Co-authors: Magnus Rotan, Ingrid Camilla Claussen, Ann Kristin Kvellheim.
The approaching energy crisis in Europe together with the increasing share of electricity production from variable renewable energy sources such as wind and solar has turned electricity into a valuable commodity. In Norway, households account for as much as 30 % of electricity consumption (link in Norwegian), and the majority of this goes to heating. Space heating is something that can be covered with other, lower-quality energy carriers than electricity, given that the buildings are adapted for district heating.
Using surplus heat for heating purposes will reduce the need for energy from other sources, and thus contribute to ensuring a sustainable energy supply at a more affordable price.
The research centre HighEFF has previously estimated that there is approximately 20 TWh of industrial surplus heat available in Norway, corresponding to nearly 10 % of the total final energy demand – and this figure does not include various urban surplus heat sources, such as data centres. The use of surplus heat for building heating is however more complex and riskier than the purchase of district heating or electricity, with respect to both investment and operating costs, and the security of supply. A recent study carried out in the research centre FME ZEN has shown that good collaboration models can help to overcome these barriers and promote the use of surplus heat. The study looked at four different models: direct collaboration through one-on-one agreements, third-party ownership, local energy markets and the open district heating model from Sweden.

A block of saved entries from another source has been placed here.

-- pv_equiv track=rewrite | github.com/IndraPur1/Programming-Basics | praktikum daspro/coba coba.py | DNAtoBinary
-- ===== SOURCE A (Python) =====
-- def FirstElmt(L):
--     return L[0]
--
-- def IsEmpty(L):
--     return L == []
--
-- def konso(e,L):
--     if L == [] :
--         return [e]
--     else :
--         return [e] + L
--
-- def Tail(L):
--     return L[1:]
--
-- def DNAtoBinary (DNA):
--     if IsEmpty(DNA):
--       return []
--     else:
--       if FirstElmt(DNA) == 'A' :
--         return konso('00',DNAtoBinary(Tail(DNA)))
--       elif FirstElmt(DNA) == 'G':
--         return konso('10',DNAtoBinary(Tail(DNA)))
--       elif FirstElmt(DNA) == 'C' :
--         return konso('01',DNAtoBinary(Tail(DNA)))
--       elif FirstElmt(DNA) == 'T' :
--         return konso('11',DNAtoBinary(Tail(DNA)))
--       else:
--         return konso(FirstElmt(DNA),DNAtoBinary(Tail(DNA)))
-- ===== SOURCE B (Python) =====
-- _CODE = {'A': '00', 'G': '10', 'C': '01', 'T': '11'}
--
-- def DNAtoBinary(DNA):
--     result = []
--     rest = DNA
--     while rest != []:
--         c = rest[0]
--         result.append(_CODE.get(c, c))
--         rest = rest[1:]
--     return result
-- ===== Notes on version B (the rewrite author's own statement) =====
-- stated objective: idiomatic
-- what changed: Replaced head/tail recursion with konso-style consing by an iterative accumulator loop that appends the mapped code looked up in a dict with .get(c, c) fallback.
import Mathlib
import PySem

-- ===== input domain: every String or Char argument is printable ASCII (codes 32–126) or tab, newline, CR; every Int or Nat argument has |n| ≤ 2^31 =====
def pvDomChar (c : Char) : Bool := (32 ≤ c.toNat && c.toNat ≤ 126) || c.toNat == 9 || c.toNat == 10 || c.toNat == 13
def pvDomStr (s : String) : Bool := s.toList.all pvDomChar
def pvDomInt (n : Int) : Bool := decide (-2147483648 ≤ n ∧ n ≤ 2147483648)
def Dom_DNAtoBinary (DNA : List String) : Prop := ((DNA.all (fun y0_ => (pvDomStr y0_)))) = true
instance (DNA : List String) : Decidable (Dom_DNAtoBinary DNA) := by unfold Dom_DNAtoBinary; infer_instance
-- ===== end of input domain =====

-- B replaces A's head/tail recursion through konso with an iterative accumulator loop over a dict lookup (objective: idiomatic; no speed claim).
-- ===== PORT A =====
def konso (e : String) (L : List String) : List String :=
  if L = [] then [e] else [e] ++ L

def DNAtoBinary (DNA : List String) : List String :=
  match DNA with
  | [] => []
  | c :: rest =>
    if c = "A" then konso "00" (DNAtoBinary rest)
    else if c = "G" then konso "10" (DNAtoBinary rest)
    else if c = "C" then konso "01" (DNAtoBinary rest)
    else if c = "T" then konso "11" (DNAtoBinary rest)
    else konso c (DNAtoBinary rest)

-- ===== PORT B =====
def altCode : PySem.Dict String String :=
  (PySem.Dict.empty.insert "A" "00" |>.insert "G" "10" |>.insert "C" "01" |>.insert "T" "11")

def altLoop (result : List String) (rest : List String) : List String :=
  match rest with
  | [] => result
  | c :: rest' => altLoop (result ++ [altCode.getD c c]) rest'

def DNAtoBinary_alt (DNA : List String) : List String := altLoop [] DNA

-- ===== PRECONDITION & SPEC =====
def Spec_DNAtoBinary (DNA : List String) (out : List String) : Prop := out = DNAtoBinary_alt DNA
instance (DNA : List String) (out : List String) : Decidable (Spec_DNAtoBinary DNA out) := by unfold Spec_DNAtoBinary; infer_instance

-- ===== CLAIM (what is proved, stated in full; the proofs are below) =====
def Claim_equal_DNAtoBinary : Prop := ∀ (DNA : List String), Dom_DNAtoBinary DNA → Spec_DNAtoBinary DNA (DNAtoBinary DNA)

-- ===== LEMMAS AND PROOFS =====

-- ===== VERDICT (by name: the statement is the Claim_ definition above) =====
theorem getD_altCode (c : String) :
    altCode.getD c c =
      if c = "A" then "00" else if c = "G" then "10" else if c = "C" then "01"
      else if c = "T" then "11" else c := by
  by_cases hA : c = "A"
  · subst hA; decide
  by_cases hG : c = "G"
  · subst hG; decide
  by_cases hC : c = "C"
  · subst hC; decide
  by_cases hT : c = "T"
  · subst hT; decide
  have h1 : ("A" == c) = false := beq_eq_false_iff_ne.mpr (Ne.symm hA)
  have h2 : ("G" == c) = false := beq_eq_false_iff_ne.mpr (Ne.symm hG)
  have h3 : ("C" == c) = false := beq_eq_false_iff_ne.mpr (Ne.symm hC)
  have h4 : ("T" == c) = false := beq_eq_false_iff_ne.mpr (Ne.symm hT)
  simp [altCode, PySem.Dict.getD, PySem.Dict.get?, PySem.Dict.insert, PySem.Dict.empty,
    List.find?, h1, h2, h3, h4, hA, hG, hC, hT]

theorem konso_eq (e : String) (L : List String) : konso e L = e :: L := by
  unfold konso; split <;> simp_all

theorem altLoop_eq (rest : List String) : ∀ acc, altLoop acc rest = acc ++ DNAtoBinary rest := by
  induction rest with
  | nil => intro acc; simp [altLoop, DNAtoBinary]
  | cons c r ih =>
    intro acc
    simp only [altLoop, DNAtoBinary, ih, getD_altCode, konso_eq]
    split_ifs <;> simp

theorem DNAtoBinary_spec : Claim_equal_DNAtoBinary := by
  intro DNA _
  unfold Spec_DNAtoBinary DNAtoBinary_alt
  simp [altLoop_eq]
theorem splitOn_eq_mySplit (u : Char) (l : List Char) :
    PySem.Chars.splitOn l [u] = mySplit u l := by
  rw [PySem.Chars.splitOn, splitOn_go_spec u (l.length + 1) l [] [] (by omega)]
  cases hr : mySplit u l with
  | nil => exact absurd hr (mySplit_ne_nil u l)
  | cons a as => simp

-- group predicates on B's side
def goodG (g : List Char) : Bool := !g.isEmpty && g.all isValidRadixDigit
def goodP (p : List Char) : Bool := (mySplit '_' p).all goodG
def contU (l : List Char) : Bool :=
  match mySplit '_' l with
  | g :: gs => g.all isValidRadixDigit && gs.all goodG
  | [] => false

theorem mySplit_cons_ne (u c : Char) (r : List Char) (h : c ≠ u) :
    mySplit u (c :: r) = (mySplit u r).modifyHead (c :: ·) := by simp [mySplit, h]

theorem mySplit_cons_eq (u : Char) (r : List Char) :
    mySplit u (u :: r) = [] :: mySplit u r := by simp [mySplit]

theorem mySplit_dest (u : Char) (l : List Char) : ∃ q qs, mySplit u l = q :: qs := by
  cases h : mySplit u l with
  | nil => exact absurd h (mySplit_ne_nil u l)
  | cons a as => exact ⟨a, as, rfl⟩

theorem contU_nil : contU [] = true := by simp [contU, mySplit]

theorem contU_cons_ne (c : Char) (q : List Char) (hc : c ≠ '_') :
    contU (c :: q) = (isValidRadixDigit c && contU q) := by
  obtain ⟨a, as, hr⟩ := mySplit_dest '_' q
  simp [contU, mySplit, hc, hr, Bool.and_assoc]

theorem contU_cons_us (q : List Char) : contU ('_' :: q) = goodP q := by
  obtain ⟨a, as, hr⟩ := mySplit_dest '_' q
  simp [contU, goodP, mySplit, hr]

theorem goodP_nil : goodP [] = false := by simp [goodP, mySplit, goodG]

Open district heating is without a doubt an effective approach for integrating several surplus heat sources in a larger district heating network. Third party ownership, where an external company takes responsibility for the investment and operation of the heat recovery system, can still be a better approach for individual cases. Winns, NTE and Trøndelag County Municipality are among companies looking at the use of this approach. Local energy markets can be a good solution in areas with a lot of local production of electricity and heat. One-on-one agreements is the simplest approach when the number of actors is small but will not necessarily promote more widespread use of surplus heat as efficiently as the other models.
In addition, there are a number of regulatory and economic barriers that can prevent the use of surplus heat. The Energy Act treats heat and electricity very differently; while the grid companies are obliged to offer a contract to an electricity customer that produces its own energy, there is no corresponding scheme for heating. There is no framework for pricing surplus heat, nor are there any other schemes that support the establishment of businesses with surplus heat available near potential users for the heat.
Good demonstration projects, with the following positive media attention, are important to get more projects realized – which will naturally contribute to the development of collaborative models and a market that promote the use of surplus heat. In this context, research centres such as FME ZEN have an important role to play.